En la genealogía de la posverdad, los medios de comunicación tienen una importancia capital ya que estos son los que propagan determinados temas con unos encuadres concretos al tratarlos. Por tanto, son los vehículos idóneos para llevar a la masa una narrativa y un objetivo preciso sobre los cuales generar opiniones o creencias; sin importar el tipo de medio comunicativo, la selección sobre lo que se opinará en el momento y se mantendrá en el tapete, no es una elección desinteresada. Esto no quita que hayan hechos que, por su arrastre y propagación, se salgan de esta agenda; pero su permanencia en la esfera pública se ve limitada o desplazada por otros tópicos previamente agendados.

En nuestros patrones de actuación política, el clientelismo es la nota constante. Han sido muy pocos los políticos que han roto con esta tradición. Los niveles de pobreza a la que ha sido sometida la mayoría de los dominicanos obligan a identificar al asistencialismo como la expresión más genuina del clientelismo político. Pero este último no solo se da hacia abajo, sino que permea todos los estratos sociales. El clientelismo político no es solo asistencialismo, aunque sea este su versión más generalizada.

¿Cómo se relaciona la posverdad y el clientelismo político? El análisis de la propaganda política puede darnos bastante luz sobre esta cuestión. El fin de la propaganda política es influenciar a través de la palabra y la imagen. Ella permitirá generar adeptos por convencimiento y seguidores simplemente por arrastre afectivo-emocional o persuasión. La posverdad no es de convencimiento, no hay argumentación lógica porque de algún modo sale a la luz pública la irracionalidad de la narrativa montada, lo vacío de la atmósfera creada desde la apariencia y no desde los hechos.

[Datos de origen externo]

-- the key interval lemma: filtering consecutive integers by an interval yields a sub-range
theorem filter_pyRange_interval (a b lo hi : Int) :
    (PySem.List.pyRange a b 1).filter (fun i => decide (lo ≤ i ∧ i ≤ hi))
      = PySem.List.pyRange (max a lo) (min (b - 1) hi + 1) 1 := by
  have h1 : ((PySem.List.pyRange a b 1).filter (fun i => decide (lo ≤ i ∧ i ≤ hi))).Pairwise (· < ·) :=
    List.Pairwise.sublist List.filter_sublist (PySem.List.pairwise_lt_pyRange_one a b)
  have h2 : (PySem.List.pyRange (max a lo) (min (b - 1) hi + 1) 1).Pairwise (· < ·) :=
    PySem.List.pairwise_lt_pyRange_one _ _
  have hperm : ((PySem.List.pyRange a b 1).filter (fun i => decide (lo ≤ i ∧ i ≤ hi))).Perm
      (PySem.List.pyRange (max a lo) (min (b - 1) hi + 1) 1) := by
    rw [List.perm_ext_iff_of_nodup (h1.imp fun h => ne_of_lt h) (h2.imp fun h => ne_of_lt h)]
    intro x
    simp only [List.mem_filter, PySem.List.mem_pyRange_one, decide_eq_true_eq]
    omega
  exact hperm.eq_of_pairwise (fun a b _ _ hab hba => le_antisymm hab hba)
    (h1.imp fun h => le_of_lt h) (h2.imp fun h => le_of_lt h)

-- the bounds test as an interval condition in the step index
theorem bounds_iff_interval (q d Q i : Int) (hd : 0 < d) :
    (0 ≤ q + d * i ∧ q + d * i < Q)
      ↔ (-(PySem.Int.floordiv q d) ≤ i ∧ i ≤ PySem.Int.floordiv (Q - 1 - q) d) := by
  have h1 : -(PySem.Int.floordiv q d) ≤ i ↔ 0 ≤ q + d * i := by
    rw [neg_le, PySem.Int.le_floordiv_iff_mul_le hd]
    constructor <;> intro h <;> nlinarith
  have h2 : i ≤ PySem.Int.floordiv (Q - 1 - q) d ↔ q + d * i < Q := by
    rw [PySem.Int.le_floordiv_iff_mul_le hd]
    constructor <;> intro h <;> nlinarith
  rw [h1, h2]

theorem bounds_iff_interval_neg (q d Q i : Int) (hd : d < 0) :
    (0 ≤ q + d * i ∧ q + d * i < Q)
      ↔ (-(PySem.Int.floordiv (Q - 1 - q) (-d)) ≤ i ∧ i ≤ PySem.Int.floordiv q (-d)) := by
  have he : (0 : Int) < -d := by omega
  have h1 : -(PySem.Int.floordiv (Q - 1 - q) (-d)) ≤ i ↔ q + d * i < Q := by
    rw [neg_le, PySem.Int.le_floordiv_iff_mul_le he]
    constructor <;> intro h <;> nlinarith
  have h2 : i ≤ PySem.Int.floordiv q (-d) ↔ 0 ≤ q + d * i := by
    rw [PySem.Int.le_floordiv_iff_mul_le he]
    constructor <;> intro h <;> nlinarith
  rw [h1, h2]
  exact and_comm

theorem cellsW_false (d : Int) (ok : Int → Bool) (mk : Int → List Int)
    (hok : ∀ x, ok x = false) : ∀ (n : Nat) (q : Int), cellsW d ok mk n q = [] := by
  intro n
  induction n with
  | zero => intro q; simp [cellsW]
  | succ n ih => intro q; simp [cellsW, hok, ih]

-- one whole walk of A equals B's closed-form emission
theorem walk_eq_valid (q d k Q : Int) (okF : Bool) (mk : Int → List Int) :
    cellsW d (fun x => okF && decide (0 ≤ x) && decide (x < Q)) mk k.toNat q
      = if okF then (validSteps q d k Q).map (fun i => mk (q + d * i)) else [] := by
  cases okF with
  | false =>
    simp only [Bool.false_and, Bool.false_eq_true, if_false]
    exact cellsW_false d _ mk (fun x => rfl) k.toNat q
  | true =>
    simp only [Bool.true_and, if_true]
    rw [cellsW_eq]
    rw [filterMap_if_eq_map_filter (fun i => decide (0 ≤ q + d * i) && decide (q + d * i < Q))
      (fun i => mk (q + d * i))]
    by_cases hk : k < 1
    · have h0 : k.toNat = 0 := by omega
      simp [h0, validSteps, hk]
    · by_cases hQ : Q ≤ 0
      · rw [List.filter_eq_nil_iff.mpr ?_, List.map_nil]
        · simp [validSteps, hQ]
        · intro i _
          simp only [Bool.and_eq_true, decide_eq_true_eq, not_and]
          intro h1 h2; omega
      · have hkk : ((k.toNat : Int)) = k := Int.toNat_of_nonneg (by omega)
        rw [range_map_eq_pyRange, hkk]
        rcases lt_trichotomy d 0 with hd | hd | hd
        · -- d < 0
          rw [List.filter_congr (l := PySem.List.pyRange 1 (k + 1) 1) (q := fun i =>
              decide (-(PySem.Int.floordiv (Q - 1 - q) (-d)) ≤ i ∧ i ≤ PySem.Int.floordiv q (-d))) ?_]
          · rw [filter_pyRange_interval]
            have e1 : k + 1 - 1 = k := by ring
            rw [e1]
            have hd0 : ¬ d = 0 := by omega
            have hdp : ¬ d > 0 := by omega
            simp [validSteps, hk, hQ, hd0, hdp]
          · intro i _
            rw [Bool.eq_iff_iff]
            simp only [Bool.and_eq_true, decide_eq_true_eq]
            exact bounds_iff_interval_neg q d Q i hd
        · -- d = 0
          subst hd
          by_cases hq : 0 ≤ q ∧ q < Q
          · rw [List.filter_eq_self.mpr ?_]
            · simp [validSteps, hk, hQ, hq]
            · intro i _
              simp only [Bool.and_eq_true, decide_eq_true_eq]
              constructor <;> omega
          · rw [List.filter_eq_nil_iff.mpr ?_, List.map_nil]
            · simp [validSteps, hk, hQ, hq]
            · intro i _
              simp only [Bool.and_eq_true, decide_eq_true_eq, not_and]
              intro h1 h2
              omega
        · -- d > 0
          rw [List.filter_congr (l := PySem.List.pyRange 1 (k + 1) 1) (q := fun i =>
              decide (-(PySem.Int.floordiv q d) ≤ i ∧ i ≤ PySem.Int.floordiv (Q - 1 - q) d)) ?_]
          · rw [filter_pyRange_interval]
            have e1 : k + 1 - 1 = k := by ring
            rw [e1]
            have hd0 : ¬ d = 0 := by omega
            simp [validSteps, hk, hQ, hd0, hd]
          · intro i _
            rw [Bool.eq_iff_iff]
            simp only [Bool.and_eq_true, decide_eq_true_eq]
            exact bounds_iff_interval q d Q i hd

-- boolean reshaping of A's bounds test (horizontal walk)
theorem ok_eq_h (r R C : Int) :
    (fun x : Int => !decide (r ≥ R ∨ r < 0 ∨ x ≥ C ∨ x < 0))
      = (fun x => decide (0 ≤ r ∧ r < R) && decide (0 ≤ x) && decide (x < C)) := by
  funext x
  rw [Bool.eq_iff_iff]
  simp only [Bool.not_eq_true', Bool.and_eq_true, decide_eq_true_eq, decide_eq_false_iff_not]
  omega

-- boolean reshaping of A's bounds test (vertical walk)
theorem ok_eq_v (c R C : Int) :
    (fun x : Int => !decide (x ≥ R ∨ x < 0 ∨ c ≥ C ∨ c < 0))
      = (fun x => decide (0 ≤ c ∧ c < C) && decide (0 ≤ x) && decide (x < R)) := by
  funext x
  rw [Bool.eq_iff_iff]
  simp only [Bool.not_eq_true', Bool.and_eq_true, decide_eq_true_eq, decide_eq_false_iff_not]
  omega

theorem end_coord (q d k : Int) :
    q + d * ((k.toNat : Int)) = if k > 0 then q + d * k else q := by
  by_cases hk : k > 0
  · rw [if_pos hk, Int.toNat_of_nonneg (by omega)]
  · rw [if_neg hk]
    have h0 : k.toNat = 0 := by omega
    rw [h0]
    simp

theorem branch_h (r c k dir_type R C : Int) :
    draw_guiji r c (some k) none dir_type R C = draw_guiji_alt r c (some k) none dir_type R C := by
  simp only [draw_guiji, draw_guiji_alt, Option.getD_some, reduceCtorEq, eq_self_iff_true,
    if_true, if_false]
  rw [foldl_walk dir_type (fun x => r ≥ R ∨ r < 0 ∨ x ≥ C ∨ x < 0) (fun x => [r, x])]
  simp only [List.nil_append, PySem.List.length_pyRange_one]
  have e1 : (k + 1 - 1).toNat = k.toNat := by omega
  rw [e1, ok_eq_h, walk_eq_valid c dir_type k C (decide (0 ≤ r ∧ r < R)) (fun x => [r, x]),
    end_coord c dir_type k]
  by_cases hr : 0 ≤ r ∧ r < R
  · simp [hr]
  · simp [hr]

La posverdad es afín a la persuasión emotiva porque no interesan las verdades de hecho, sino el clima afectivo creado, en la mayoría de las veces, de promesas infundadas o “poses” de lo que no se es.

Si el asistencialismo político alrededor de una candidatura suplanta la labor social del Estado para con sus ciudadanos, en una coyuntura de emergencia pública, la narrativa creada es un búmeran que bien puede volver y hacer daño porque está construido a fuerza de posverdad.

En la presente campaña electoral el clima de posverdad creado no tiene precedentes desde 1978 hasta la fecha. Este clima está acompañado por lo que expresé en el artículo anterior de “hacer de la vista gorda” frente a la ejemplaridad pública y la transparencia de la verdad, esenciales en una democracia moderna. La propaganda política en definitiva se fundamenta en la promesa y en la convocatoria emocional de un candidato; no hay dudas. La política también se fundamenta en emociones. Pero del reconocimiento de esta verdad primera a la construcción de una narrativa mesiánica de beneficencia y de éxitos falsos, hay un buen trecho.